= Problem to solve =
Give the records below again, exactly as they appear.

= Supplied data =

theorem pvSquash_dropWhile (l : List Char) :
    (pvSquash l).dropWhile (fun c => c == '_') = pvSquash (l.dropWhile (fun c => c == '_')) := by
  induction l with
  | nil => rfl
  | cons c t ih =>
    by_cases hc : c = '_'
    · subst hc
      rw [pvSquash_underscore]
      simp only [List.dropWhile]
      simp only [beq_self_eq_true]
      have hh : ((pvSquash (t.dropWhile (fun c => c == '_'))).head?) = (t.dropWhile (fun c => c == '_')).head? :=
        pvSquash_head? _
      -- head of dropWhile result is not '_', so outer dropWhile is identity
      cases hx : (t.dropWhile (fun c => c == '_')) with
      | nil => simp [← hx, pvSquash]
      | cons d t' =>
        have hd : (d == '_') = false := by
          have := List.head?_dropWhile_not (fun c => c == '_') t
          rw [hx] at this; simpa using this
        rw [← hx]
        cases hy : pvSquash (t.dropWhile (fun c => c == '_')) with
        | nil => simp
        | cons e u =>
          have : e = d := by
            have := pvSquash_head? (t.dropWhile (fun c => c == '_'))
            rw [hy, hx] at this; simpa using this
          subst this
          simp [List.dropWhile, hd]
    · rw [pvSquash, if_neg (by simp [hc])]
      have hcb : (c == '_') = false := by simp [hc]
      simp only [List.dropWhile, hcb]
      rw [pvSquash, if_neg (by simp [hc])]

-- B's loop over chars that are neither kept nor '_' is the identity: fold = fold over the filtered list
theorem pvFold_filter (l : List Char) (acc : List Char) :
    List.foldl (fun out c =>
      if PySem.Chars.isalnum c || c == '-' then out ++ [c]
      else if c == '_' && !out.isEmpty && out.getLast? != some '_' then out ++ [c]
      else out) acc l
    = List.foldl (fun out c =>
      if PySem.Chars.isalnum c || c == '-' then out ++ [c]
      else if c == '_' && !out.isEmpty && out.getLast? != some '_' then out ++ [c]
      else out) acc (l.filter (fun c => PySem.Chars.isalnum c || ['-','_'].contains c)) := by
  induction l generalizing acc with
  | nil => rfl
  | cons c t ih =>
    by_cases hA : (PySem.Chars.isalnum c || ['-','_'].contains c) = true
    · simp only [List.filter_cons, hA, if_pos]
      simp only [List.foldl_cons]
      exact ih _
    · have h1 : (PySem.Chars.isalnum c || c == '-') = false := by
        simp at hA ⊢
        exact ⟨hA.1, fun h => hA.2.1 (by simp [h])⟩
      have h2 : (c == '_') = false := by
        simp at hA ⊢
        exact fun h => hA.2.2 (by simp [h])
      simp only [List.filter_cons, hA]
      simp only [List.foldl_cons, h1, h2]
      simp only [Bool.false_eq_true, if_false, Bool.false_and, Bool.and_false]
      exact ih acc

theorem pvFold_spec (l : List Char) (acc : List Char)
    (hl : ∀ c ∈ l, (PySem.Chars.isalnum c || ['-','_'].contains c) = true) :
    List.foldl (fun out c =>
      if PySem.Chars.isalnum c || c == '-' then out ++ [c]
      else if c == '_' && !out.isEmpty && out.getLast? != some '_' then out ++ [c]
      else out) acc l
    = acc ++ (if acc.getLast? = some '_' ∨ acc = [] then pvSquash (l.dropWhile (fun c => c == '_')) else pvSquash l) := by
  induction l generalizing acc with
  | nil => split_ifs <;> simp [pvSquash]
  | cons c t ih =>
    have hc := hl c (by simp)
    by_cases hP : (PySem.Chars.isalnum c || c == '-') = true
    · have hcu : c ≠ '_' := by
        intro h; subst h; revert hP; decide
      simp only [List.foldl_cons, hP, if_pos]
      rw [ih (acc ++ [c]) (fun d hd => hl d (by simp [hd]))]
      have hlast : (acc ++ [c]).getLast? = some c := by simp
      rw [if_neg (by simp [hlast, hcu])]
      have hsq : pvSquash (c :: t) = c :: pvSquash t := by
        rw [pvSquash, if_neg (by simp [hcu])]
      have hdw : (c :: t).dropWhile (fun c => c == '_') = c :: t := by
        have hcb : (c == '_') = false := by simp [hcu]
        simp [List.dropWhile, hcb]
      split_ifs with hcond
      · rw [hdw, hsq]; simp
      · rw [hsq]; simp
    · have hcu : c = '_' := by
        simp at hc hP
        rcases hc with h | h | h
        · simp [h] at hP
        · simp [h] at hP
        · exact h
      subst hcu
      simp only [List.foldl_cons, hP]
      simp only [Bool.false_eq_true, if_false]
      by_cases hcond : acc.getLast? = some '_' ∨ acc = []
      · have hskip : (('_' == '_') && !acc.isEmpty && acc.getLast? != some '_') = false := by
          rcases hcond with h | h
          · simp [h]
          · simp [h]
        simp only [hskip, Bool.false_eq_true, if_false]
        rw [ih acc (fun d hd => hl d (by simp [hd]))]
        rw [if_pos hcond, if_pos hcond]
        simp [List.dropWhile]
      · have hc1 : ¬ acc.getLast? = some '_' := fun h => hcond (Or.inl h)
        have hc2 : acc ≠ [] := fun h => hcond (Or.inr h)
        have htake : (('_' == '_') && !acc.isEmpty && acc.getLast? != some '_') = true := by
          simp [hc1, hc2]
        simp only [htake, if_pos]
        rw [ih (acc ++ ['_']) (fun d hd => hl d (by simp [hd]))]
        rw [if_pos (by simp)]
        rw [if_neg hcond]
        rw [pvSquash_underscore]
        simp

= Solved problem =
theorem pvSquash_dropWhile (l : List Char) :
    (pvSquash l).dropWhile (fun c => c == '_') = pvSquash (l.dropWhile (fun c => c == '_')) := by
  induction l with
  | nil => rfl
  | cons c t ih =>
    by_cases hc : c = '_'
    · subst hc
      rw [pvSquash_underscore]
      simp only [List.dropWhile]
      simp only [beq_self_eq_true]
      have hh : ((pvSquash (t.dropWhile (fun c => c == '_'))).head?) = (t.dropWhile (fun c => c == '_')).head? :=
        pvSquash_head? _
      -- head of dropWhile result is not '_', so outer dropWhile is identity
      cases hx : (t.dropWhile (fun c => c == '_')) with
      | nil => simp [← hx, pvSquash]
      | cons d t' =>
        have hd : (d == '_') = false := by
          have := List.head?_dropWhile_not (fun c => c == '_') t
          rw [hx] at this; simpa using this
        rw [← hx]
        cases hy : pvSquash (t.dropWhile (fun c => c == '_')) with
        | nil => simp
        | cons e u =>
          have : e = d := by
            have := pvSquash_head? (t.dropWhile (fun c => c == '_'))
            rw [hy, hx] at this; simpa using this
          subst this
          simp [List.dropWhile, hd]
    · rw [pvSquash, if_neg (by simp [hc])]
      have hcb : (c == '_') = false := by simp [hc]
      simp only [List.dropWhile, hcb]
      rw [pvSquash, if_neg (by simp [hc])]

-- B's loop over chars that are neither kept nor '_' is the identity: fold = fold over the filtered list
theorem pvFold_filter (l : List Char) (acc : List Char) :
    List.foldl (fun out c =>
      if PySem.Chars.isalnum c || c == '-' then out ++ [c]
      else if c == '_' && !out.isEmpty && out.getLast? != some '_' then out ++ [c]
      else out) acc l
    = List.foldl (fun out c =>
      if PySem.Chars.isalnum c || c == '-' then out ++ [c]
      else if c == '_' && !out.isEmpty && out.getLast? != some '_' then out ++ [c]
      else out) acc (l.filter (fun c => PySem.Chars.isalnum c || ['-','_'].contains c)) := by
  induction l generalizing acc with
  | nil => rfl
  | cons c t ih =>
    by_cases hA : (PySem.Chars.isalnum c || ['-','_'].contains c) = true
    · simp only [List.filter_cons, hA, if_pos]
      simp only [List.foldl_cons]
      exact ih _
    · have h1 : (PySem.Chars.isalnum c || c == '-') = false := by
        simp at hA ⊢
        exact ⟨hA.1, fun h => hA.2.1 (by simp [h])⟩
      have h2 : (c == '_') = false := by
        simp at hA ⊢
        exact fun h => hA.2.2 (by simp [h])
      simp only [List.filter_cons, hA]
      simp only [List.foldl_cons, h1, h2]
      simp only [Bool.false_eq_true, if_false, Bool.false_and, Bool.and_false]
      exact ih acc

theorem pvFold_spec (l : List Char) (acc : List Char)
    (hl : ∀ c ∈ l, (PySem.Chars.isalnum c || ['-','_'].contains c) = true) :
    List.foldl (fun out c =>
      if PySem.Chars.isalnum c || c == '-' then out ++ [c]
      else if c == '_' && !out.isEmpty && out.getLast? != some '_' then out ++ [c]
      else out) acc l
    = acc ++ (if acc.getLast? = some '_' ∨ acc = [] then pvSquash (l.dropWhile (fun c => c == '_')) else pvSquash l) := by
  induction l generalizing acc with
  | nil => split_ifs <;> simp [pvSquash]
  | cons c t ih =>
    have hc := hl c (by simp)
    by_cases hP : (PySem.Chars.isalnum c || c == '-') = true
    · have hcu : c ≠ '_' := by
        intro h; subst h; revert hP; decide
      simp only [List.foldl_cons, hP, if_pos]
      rw [ih (acc ++ [c]) (fun d hd => hl d (by simp [hd]))]
      have hlast : (acc ++ [c]).getLast? = some c := by simp
      rw [if_neg (by simp [hlast, hcu])]
      have hsq : pvSquash (c :: t) = c :: pvSquash t := by
        rw [pvSquash, if_neg (by simp [hcu])]
      have hdw : (c :: t).dropWhile (fun c => c == '_') = c :: t := by
        have hcb : (c == '_') = false := by simp [hcu]
        simp [List.dropWhile, hcb]
      split_ifs with hcond
      · rw [hdw, hsq]; simp
      · rw [hsq]; simp
    · have hcu : c = '_' := by
        simp at hc hP
        rcases hc with h | h | h
        · simp [h] at hP
        · simp [h] at hP
        · exact h
      subst hcu
      simp only [List.foldl_cons, hP]
      simp only [Bool.false_eq_true, if_false]
      by_cases hcond : acc.getLast? = some '_' ∨ acc = []
      · have hskip : (('_' == '_') && !acc.isEmpty && acc.getLast? != some '_') = false := by
          rcases hcond with h | h
          · simp [h]
          · simp [h]
        simp only [hskip, Bool.false_eq_true, if_false]
        rw [ih acc (fun d hd => hl d (by simp [hd]))]
        rw [if_pos hcond, if_pos hcond]
        simp [List.dropWhile]
      · have hc1 : ¬ acc.getLast? = some '_' := fun h => hcond (Or.inl h)
        have hc2 : acc ≠ [] := fun h => hcond (Or.inr h)
        have htake : (('_' == '_') && !acc.isEmpty && acc.getLast? != some '_') = true := by
          simp [hc1, hc2]
        simp only [htake, if_pos]
        rw [ih (acc ++ ['_']) (fun d hd => hl d (by simp [hd]))]
        rw [if_pos (by simp)]
        rw [if_neg hcond]
        rw [pvSquash_underscore]
        simp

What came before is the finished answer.